If you need to translate vendor-specific MQTT payloads (rather than have the device speak Heddle's format), put a gateway actor between the MQTT broker and heddle.tasks.incoming. The gateway subscribes to vendor topics, parses the vendor schema, and republishes as TaskMessages the workers actually understand.

This is also how you'd handle authentication boundaries: the gateway verifies the external system's credentials and rejects bad input before it touches the Heddle bus.

Pattern 3: Sidecar proxy¶

When the external system is co-located with one specific worker — a USB sensor wired into a particular host, a local ML inference daemon talking over loopback, a process that owns a hardware resource — the bridge logic doesn't belong on the Heddle bus at all. It belongs inside the worker process (or alongside it, talking over a Unix socket / shared memory).

Examples:

A coreml_classifier worker that needs a CoreML inference helper running in its own process for sandbox reasons → the helper is a sidecar, the worker calls it via XPC / domain socket, only the worker appears on the NATS bus.
A serial_sensor worker reading a USB-connected device → the serial-port reader can be a thread in the worker or a subprocess the worker supervises. Either way, NATS sees one actor.

This pattern keeps the bus surface minimal and avoids the gateway indirection when the bridge is naturally part of the worker's responsibility anyway.

Gateway actors and statelessness¶

Gateway actors are not subject to the worker-statelessness invariant in the same shape as TaskWorker subclasses. They may legitimately hold per-connection state (the HTTP server, the MQTT client, the serial port). What matters is:

No state shared between independent requests. Each external event maps to a fresh TaskMessage with its own payload. The gateway doesn't "remember" what happened to the previous event beyond what's needed to keep the external connection alive.
Restartable.
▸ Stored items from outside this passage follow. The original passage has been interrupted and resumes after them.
-- pv_equiv track=rewrite | github.com/liuwei464976266/mygit | hpfgf.py | check_four_three_of_a_kind
-- ===== SOURCE A (Python) =====
-- def check_four_three_of_a_kind(hand):
--     """检测是不是四张相同"""
--     frequencies = {}
--     frequencies_list = []
--     ranks = [i[2] for i in hand]
--     for rank in ranks:
--         if rank not in frequencies:
--             frequencies[rank] = 1
--         else:
--             frequencies[rank] += 1
--     for frequency in frequencies.values():
--         frequencies_list.append(int(frequency))
--
--     frequencies_list.sort()
--
--     # 判断list中是否有值为4
--     if frequencies_list == [1,3,3,3,3] or frequencies_list == [3,3,3,4]:
--         return True
--     else:
--         return False
-- ===== SOURCE B (Python) =====
-- def check_four_three_of_a_kind(hand):
--     """检测是不是四张相同"""
--     ranks = [card[2] for card in hand]
--     if len(ranks) != 13:
--         return False
--     cnt = [ranks.count(r) for r in ranks]
--     return (all(c in (1, 3) for c in cnt) and cnt.count(1) == 1) or \
--            (all(c in (3, 4) for c in cnt) and cnt.count(4) == 4)
-- ===== Notes on version B (the rewrite author's own statement) =====
-- stated objective: alternative
-- what changed: B drops the counter dict and the sort entirely: after a length==13 check it labels every card with its rank's multiplicity in the rank list and decides by a per-card test (all multiplicities in {1,3} with exactly one singleton card, or all in {3,4} with exactly four quad cards).
import Mathlib
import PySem

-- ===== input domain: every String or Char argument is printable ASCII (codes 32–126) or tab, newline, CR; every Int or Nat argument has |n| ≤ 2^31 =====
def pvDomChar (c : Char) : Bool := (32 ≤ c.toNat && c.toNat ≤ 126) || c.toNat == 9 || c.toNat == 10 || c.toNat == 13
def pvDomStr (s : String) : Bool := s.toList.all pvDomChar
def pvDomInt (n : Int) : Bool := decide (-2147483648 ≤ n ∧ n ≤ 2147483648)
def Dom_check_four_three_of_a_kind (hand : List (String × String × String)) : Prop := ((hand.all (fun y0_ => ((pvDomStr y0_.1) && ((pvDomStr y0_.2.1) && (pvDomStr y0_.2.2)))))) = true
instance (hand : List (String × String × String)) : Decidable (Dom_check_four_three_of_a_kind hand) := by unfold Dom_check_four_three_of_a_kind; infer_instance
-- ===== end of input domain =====

-- B drops A's counter dict and sort: it checks length == 13 and classifies each card by
-- its rank's multiplicity in the rank list (a per-card membership/count test).

-- ===== PORT A =====
def check_four_three_of_a_kind (hand : List (String × String × String)) : Bool :=
  let frequencies : PySem.Dict String Int := PySem.Dict.empty
  let frequencies_list : List Int := []
  let ranks : List String := hand.map (fun i => i.2.2)
  let frequencies := ranks.foldl (fun d rank =>
      if d.contains rank = false then d.insert rank 1 else d.modify rank 0 (· + 1)) frequencies
  -- int(frequency) is the identity on the Int values stored in the dict
  let frequencies_list := frequencies.values.foldl
      (fun acc frequency => acc ++ [frequency]) frequencies_list
  let fl := PySem.List.sorted frequencies_list (fun x => x) false
  if fl = [1, 3, 3, 3, 3] ∨ fl = [3, 3, 3, 4] then true else false

-- ===== PORT B =====
def check_four_three_of_a_kind_alt (hand : List (String × String × String)) : Bool :=
  let ranks : List String := hand.map (fun card => card.2.2)
  if ranks.length ≠ 13 then false
  else
    let cnt : List Int := ranks.map (fun r => ((PySem.List.count ranks r : Nat) : Int))
    ((cnt.all fun c => c == 1 || c == 3) && (PySem.List.count cnt 1 == 1)) ||
      ((cnt.all fun c => c == 3 || c == 4) && (PySem.List.count cnt 4 == 4))

-- ===== PRECONDITION & SPEC =====
def Spec_check_four_three_of_a_kind (hand : List (String × String × String)) (out : Bool) : Prop := out = check_four_three_of_a_kind_alt hand
instance (hand : List (String × String × String)) (out : Bool) : Decidable (Spec_check_four_three_of_a_kind hand out) := by unfold Spec_check_four_three_of_a_kind; infer_instance

-- ===== CLAIM (what is proved, stated in full; the proofs are below) =====
def Claim_equal_check_four_three_of_a_kind : Prop := ∀ (hand : List (String × String × String)), Dom_check_four_three_of_a_kind hand → Spec_check_four_three_of_a_kind hand (check_four_three_of_a_kind hand)

-- ===== LEMMAS AND PROOFS =====

-- A's "not in: set to 1 / else: += 1" step is exactly the Counter step.
lemma insert_one_eq_modify (d : PySem.Dict String Int) (r : String)
    (h : d.contains r = false) : d.insert r 1 = d.modify r 0 (· + 1) := by
  have hg : d.getD r 0 = 0 := PySem.Dict.getD_of_not_contains (d := d) (k := r) 0 h
  simp only [PySem.Dict.insert, PySem.Dict.modify, PySem.Dict.contains] at h ⊢
  simp [h, hg]

lemma foldA_eq_counter (ranks : List String) :
    ranks.foldl (fun d rank =>
        if d.contains rank = false then d.insert rank 1 else d.modify rank 0 (· + 1))
      PySem.Dict.empty = PySem.Dict.counter ranks := by
  have hf : (fun (d : PySem.Dict String Int) (rank : String) =>
      if d.contains rank = false then d.insert rank 1 else d.modify rank 0 (· + 1))
      = fun d rank => d.modify rank 0 (· + 1) := by
    funext d rank
    by_cases h : d.contains rank = false
    · rw [if_pos h, insert_one_eq_modify d rank h]
    · rw [if_neg h]
  rw [hf, PySem.Dict.counter_eq_foldl]

-- the values of Counter(rs) are the multiplicities of the distinct elements of rs
lemma values_counter (rs : List String) :
    (PySem.Dict.counter rs).values
      = (PySem.Set.ofList rs).map (fun k => ((List.count k rs : Nat) : Int)) := by
  have h : (PySem.Dict.counter rs).values = (PySem.Dict.counter rs).items.map (·.2) := rfl
  rw [h, PySem.Dict.items_counter, List.map_map]
  rfl

lemma sorted_eq_iff_perm (L T : List Int) (hT : T.Pairwise (· ≤ ·)) :
    PySem.List.sorted L (fun x => x) false = T ↔ L.Perm T := by
  constructor
  · intro h
    exact ((h ▸ PySem.List.sorted_perm L (fun x => x) false)).symm
  · intro h
    exact PySem.List.sorted_id_eq_of_perm_of_pairwise L T h.symm hT

lemma perm_char (L T : List Int) (a b : Int) (hab : a ≠ b)
    (hT : ∀ x ∈ T, x = a ∨ x = b) :
    L.Perm T ↔ ((∀ x ∈ L, x = a ∨ x = b) ∧ L.count a = T.count a ∧ L.count b = T.count b) := by
  constructor
  · intro h
    exact ⟨fun x hx => hT x (h.mem_iff.mp hx), h.count_eq a, h.count_eq b⟩
  · rintro ⟨hmem, h1, h2⟩
    rw [List.perm_iff_count]
    intro x
    by_cases hxa : x = a
    · subst hxa; exact h1
    by_cases hxb : x = b
    · subst hxb; exact h2
    have hxL : x ∉ L := fun hx => by rcases hmem x hx with rfl | rfl <;> simp_all
    have hxT : x ∉ T := fun hx => by rcases hT x hx with rfl | rfl <;> simp_all
    rw [List.count_eq_zero_of_not_mem hxL, List.count_eq_zero_of_not_mem hxT]

-- counting a value in a mapped multiplicity list = countP on the underlying list
lemma count_map_cnt (l rs : List String) (c : Nat) (ci : Int) (hc : ci = (c : Int)) :
    List.count ci (l.map (fun r => ((List.count r rs : Nat) : Int)))
      = List.countP (fun r => List.count r rs == c) l := by
  subst hc
  rw [List.count_eq_countP, List.countP_map]
  apply List.countP_congr
  intro r _
  simp

-- double counting: the cards whose rank has multiplicity c are the c-fold copies of the
-- distinct ranks with multiplicity c
lemma dc (rs : List String) (c : Nat) :
    List.countP (fun r => List.count r rs == c) rs
      = c * List.countP (fun r => List.count r rs == c) (PySem.Set.ofList rs) := by
  classical
  set p : String → Bool := fun r => List.count r rs == c with hp
  -- LHS as a Finset sum of multiplicities
  have hsum := Multiset.toFinset_sum_count_eq (↑(rs.filter p) : Multiset String)
  simp only [Multiset.coe_count, Multiset.coe_card] at hsum
  rw [show ((↑(List.filter p rs) : Multiset String)).toFinset = (List.filter p rs).toFinset from rfl] at hsum
  have hF : (rs.filter p).toFinset = rs.toFinset.filter (fun x => p x = true) := by
    rw [List.toFinset_filter]
  have hterm : ∀ a ∈ rs.toFinset.filter (fun x => p x = true),
      List.count a (rs.filter p) = c := by
    intro a ha
    rw [Finset.mem_filter] at ha
    have hpa : p a = true := ha.2
    rw [List.count_filter hpa]
    have := of_decide_eq_true (by simpa [hp, beq_iff_eq] using hpa : decide (List.count a rs = c) = true)
    exact this
  have hL : List.countP p rs = (rs.toFinset.filter (fun x => p x = true)).card * c := by
    rw [List.countP_eq_length_filter, ← hsum, hF, Finset.sum_congr rfl hterm,
      Finset.sum_const, smul_eq_mul]
  -- RHS as the same Finset's card
  have hnodupS := PySem.Set.nodup_ofList rs
  have hSfin : ((PySem.Set.ofList rs).filter p).toFinset
      = rs.toFinset.filter (fun x => p x = true) := by
    rw [List.toFinset_filter]
    apply Finset.ext
    intro x
    simp [PySem.Set.mem_ofList]
  have hR : List.countP p (PySem.Set.ofList rs)
      = (rs.toFinset.filter (fun x => p x = true)).card := by
    rw [List.countP_eq_length_filter, ← hSfin]
    exact (List.toFinset_card_of_nodup (hnodupS.filter p)).symm
  rw [hL, hR, Nat.mul_comm]

-- if every card's rank multiplicity is a or b (a ≠ b), the two card classes partition the hand
lemma len_split (rs : List String) (a b : Nat) (hab : a ≠ b)
    (hmem : ∀ r ∈ rs, List.count r rs = a ∨ List.count r rs = b) :
    rs.length = List.countP (fun r => List.count r rs == a) rs
      + List.countP (fun r => List.count r rs == b) rs := by
  rw [List.length_eq_countP_add_countP (fun r => List.count r rs == a)]
  congr 1
  apply List.countP_congr
  intro r hr
  rcases hmem r hr with h | h <;> simp [h, hab, Ne.symm hab]

-- membership bridge between the two multiplicity views
lemma mem_map_cnt (l rs : List String) (P : Int → Prop) :
    (∀ x ∈ l.map (fun r => ((List.count r rs : Nat) : Int)), P x)
      ↔ (∀ r ∈ l, P ((List.count r rs : Nat) : Int)) := by
  constructor
  · intro h r hr
    exact h _ (List.mem_map_of_mem hr)
  · intro h x hx
    obtain ⟨r, hr, rfl⟩ := List.mem_map.mp hx
    exact h r hr

lemma mem_set_iff (rs : List String) (P : String → Prop) :
    (∀ r ∈ PySem.Set.ofList rs, P r) ↔ (∀ r ∈ rs, P r) := by
  constructor
  · intro h r hr
    exact h r ((PySem.Set.mem_ofList rs r).mpr hr)
  · intro h r hr
    exact h r ((PySem.Set.mem_ofList rs r).mp hr)

-- case [1,3,3,3,3]: one singleton rank and four triplet ranks
lemma case1 (rs : List String) :
    PySem.List.sorted ((PySem.Dict.counter rs).values) (fun x => x) false = [1, 3, 3, 3, 3]
      ↔ (rs.length = 13
          ∧ (∀ r ∈ rs, List.count r rs = 1 ∨ List.count r rs = 3)
          ∧ List.countP (fun r => List.count r rs == 1) rs = 1) := by
  rw [values_counter, sorted_eq_iff_perm _ _ (by decide),
    perm_char _ _ 1 3 (by decide) (by decide)]
  rw [count_map_cnt _ rs 1 1 (by norm_num), count_map_cnt _ rs 3 3 (by norm_num)]
  rw [mem_map_cnt _ rs, mem_set_iff]
  have h1 : List.count (1 : Int) [1, 3, 3, 3, 3] = 1 := by decide
  have h3 : List.count (3 : Int) [1, 3, 3, 3, 3] = 4 := by decide
  rw [h1, h3]
  have hmemiff : (∀ r ∈ rs, ((List.count r rs : Nat) : Int) = 1 ∨ ((List.count r rs : Nat) : Int) = 3)
      ↔ (∀ r ∈ rs, List.count r rs = 1 ∨ List.count r rs = 3) := by
    apply forall₂_congr
    intro r _
    constructor <;> (rintro (h | h) <;> [left; right] <;> exact_mod_cast h)
  rw [hmemiff]
  constructor
  · rintro ⟨hm, hs1, hs3⟩
    have d1 := dc rs 1
    have d3 := dc rs 3
    have hl := len_split rs 1 3 (by decide) hm
    exact ⟨by omega, hm, by omega⟩
  · rintro ⟨hlen, hm, hr1⟩
    have d1 := dc rs 1
    have d3 := dc rs 3
    have hl := len_split rs 1 3 (by decide) hm
    exact ⟨hm, by omega, by omega⟩

-- case [3,3,3,4]: three triplet ranks and one quad rank
lemma case2 (rs : List String) :
    PySem.List.sorted ((PySem.Dict.counter rs).values) (fun x => x) false = [3, 3, 3, 4]
      ↔ (rs.length = 13
          ∧ (∀ r ∈ rs, List.count r rs = 3 ∨ List.count r rs = 4)
          ∧ List.countP (fun r => List.count r rs == 4) rs = 4) := by
  rw [values_counter, sorted_eq_iff_perm _ _ (by decide),
    perm_char _ _ 3 4 (by decide) (by decide)]
  rw [count_map_cnt _ rs 3 3 (by norm_num), count_map_cnt _ rs 4 4 (by norm_num)]
  rw [mem_map_cnt _ rs, mem_set_iff]
  have h3 : List.count (3 : Int) [3, 3, 3, 4] = 3 := by decide
  have h4 : List.count (4 : Int) [3, 3, 3, 4] = 1 := by decide
  rw [h3, h4]
  have hmemiff : (∀ r ∈ rs, ((List.count r rs : Nat) : Int) = 3 ∨ ((List.count r rs : Nat) : Int) = 4)
      ↔ (∀ r ∈ rs, List.count r rs = 3 ∨ List.count r rs = 4) := by
    apply forall₂_congr
    intro r _
    constructor <;> (rintro (h | h) <;> [left; right] <;> exact_mod_cast h)
  rw [hmemiff]
  constructor
  · rintro ⟨hm, hs3, hs4⟩
    have d3 := dc rs 3
    have d4 := dc rs 4
    have hl := len_split rs 3 4 (by decide) hm
    exact ⟨by omega, hm, by omega⟩
  · rintro ⟨hlen, hm, hr4⟩
    have d3 := dc rs 3
    have d4 := dc rs 4
    have hl := len_split rs 3 4 (by decide) hm
    exact ⟨hm, by omega, by omega⟩

theorem check_four_three_of_a_kind_spec : Claim_equal_check_four_three_of_a_kind := by
  intro hand _
  unfold Spec_check_four_three_of_a_kind check_four_three_of_a_kind check_four_three_of_a_kind_alt
  simp only [foldA_eq_counter, PySem.List.foldl_append_singleton, List.nil_append]
  set rs := hand.map (fun i => i.2.2) with hrs
  have hc1 := case1 rs
  have hc2 := case2 rs
  have hif : ∀ (c : Prop) [Decidable c], ((if c then true else false) = true) ↔ c := by
    intro c _; split_ifs with h <;> simp [h]
  by_cases hlen : rs.length = 13
  · conv_rhs => rw [if_neg (by simp [hlen])]
    rw [Bool.eq_iff_iff, hif]
    rw [Bool.or_eq_true, Bool.and_eq_true, Bool.and_eq_true]
    simp only [List.all_eq_true, beq_iff_eq, Bool.or_eq_true, PySem.List.count_eq]
    rw [count_map_cnt rs rs 1 1 (by norm_num), count_map_cnt rs rs 4 4 (by norm_num)]
    rw [mem_map_cnt rs rs, mem_map_cnt rs rs]
    rw [hc1, hc2]
    have hm13 : (∀ r ∈ rs, ((List.count r rs : Nat) : Int) = 1 ∨ ((List.count r rs : Nat) : Int) = 3)
        ↔ (∀ r ∈ rs, List.count r rs = 1 ∨ List.count r rs = 3) := by
      apply forall₂_congr
      intro r _
      constructor <;> (rintro (h | h) <;> [left; right] <;> exact_mod_cast h)
    have hm34 : (∀ r ∈ rs, ((List.count r rs : Nat) : Int) = 3 ∨ ((List.count r rs : Nat) : Int) = 4)
        ↔ (∀ r ∈ rs, List.count r rs = 3 ∨ List.count r rs = 4) := by
      apply forall₂_congr
      intro r _
      constructor <;> (rintro (h | h) <;> [left; right] <;> exact_mod_cast h)
    rw [hm13, hm34]
    constructor
    · rintro (⟨_, hm, hr⟩ | ⟨_, hm, hr⟩)
      · exact Or.inl ⟨hm, hr⟩
      · exact Or.inr ⟨hm, hr⟩
    · rintro (⟨hm, hr⟩ | ⟨hm, hr⟩)
      · exact Or.inl ⟨hlen, hm, hr⟩
      · exact Or.inr ⟨hlen, hm, hr⟩
  · conv_rhs => rw [if_pos (by simpa using hlen)]
    rw [Bool.eq_iff_iff, hif]
    simp only [Bool.false_eq_true, iff_false]
    rintro (h | h)
    · exact hlen (hc1.mp h).1
    · exact hlen (hc2.mp h).1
Gateway actor restart should not lose more than in-flight requests; durable state lives on NATS / in the orchestrator / in the external system's retry semantics, not in the gateway's memory.

Where gateway actors live in the repo¶

By convention:

Built-in / general-purpose gateways → src/heddle/contrib/gateways/ (none today; the first concrete one will set the pattern).
Application-specific gateways → in the application's own package or alongside the worker it bridges to.
Foreign-language gateways → no convention yet. A .NET gateway for, say, a Windows-only data source would live in its own repo and connect over NATS the same way a Python gateway does.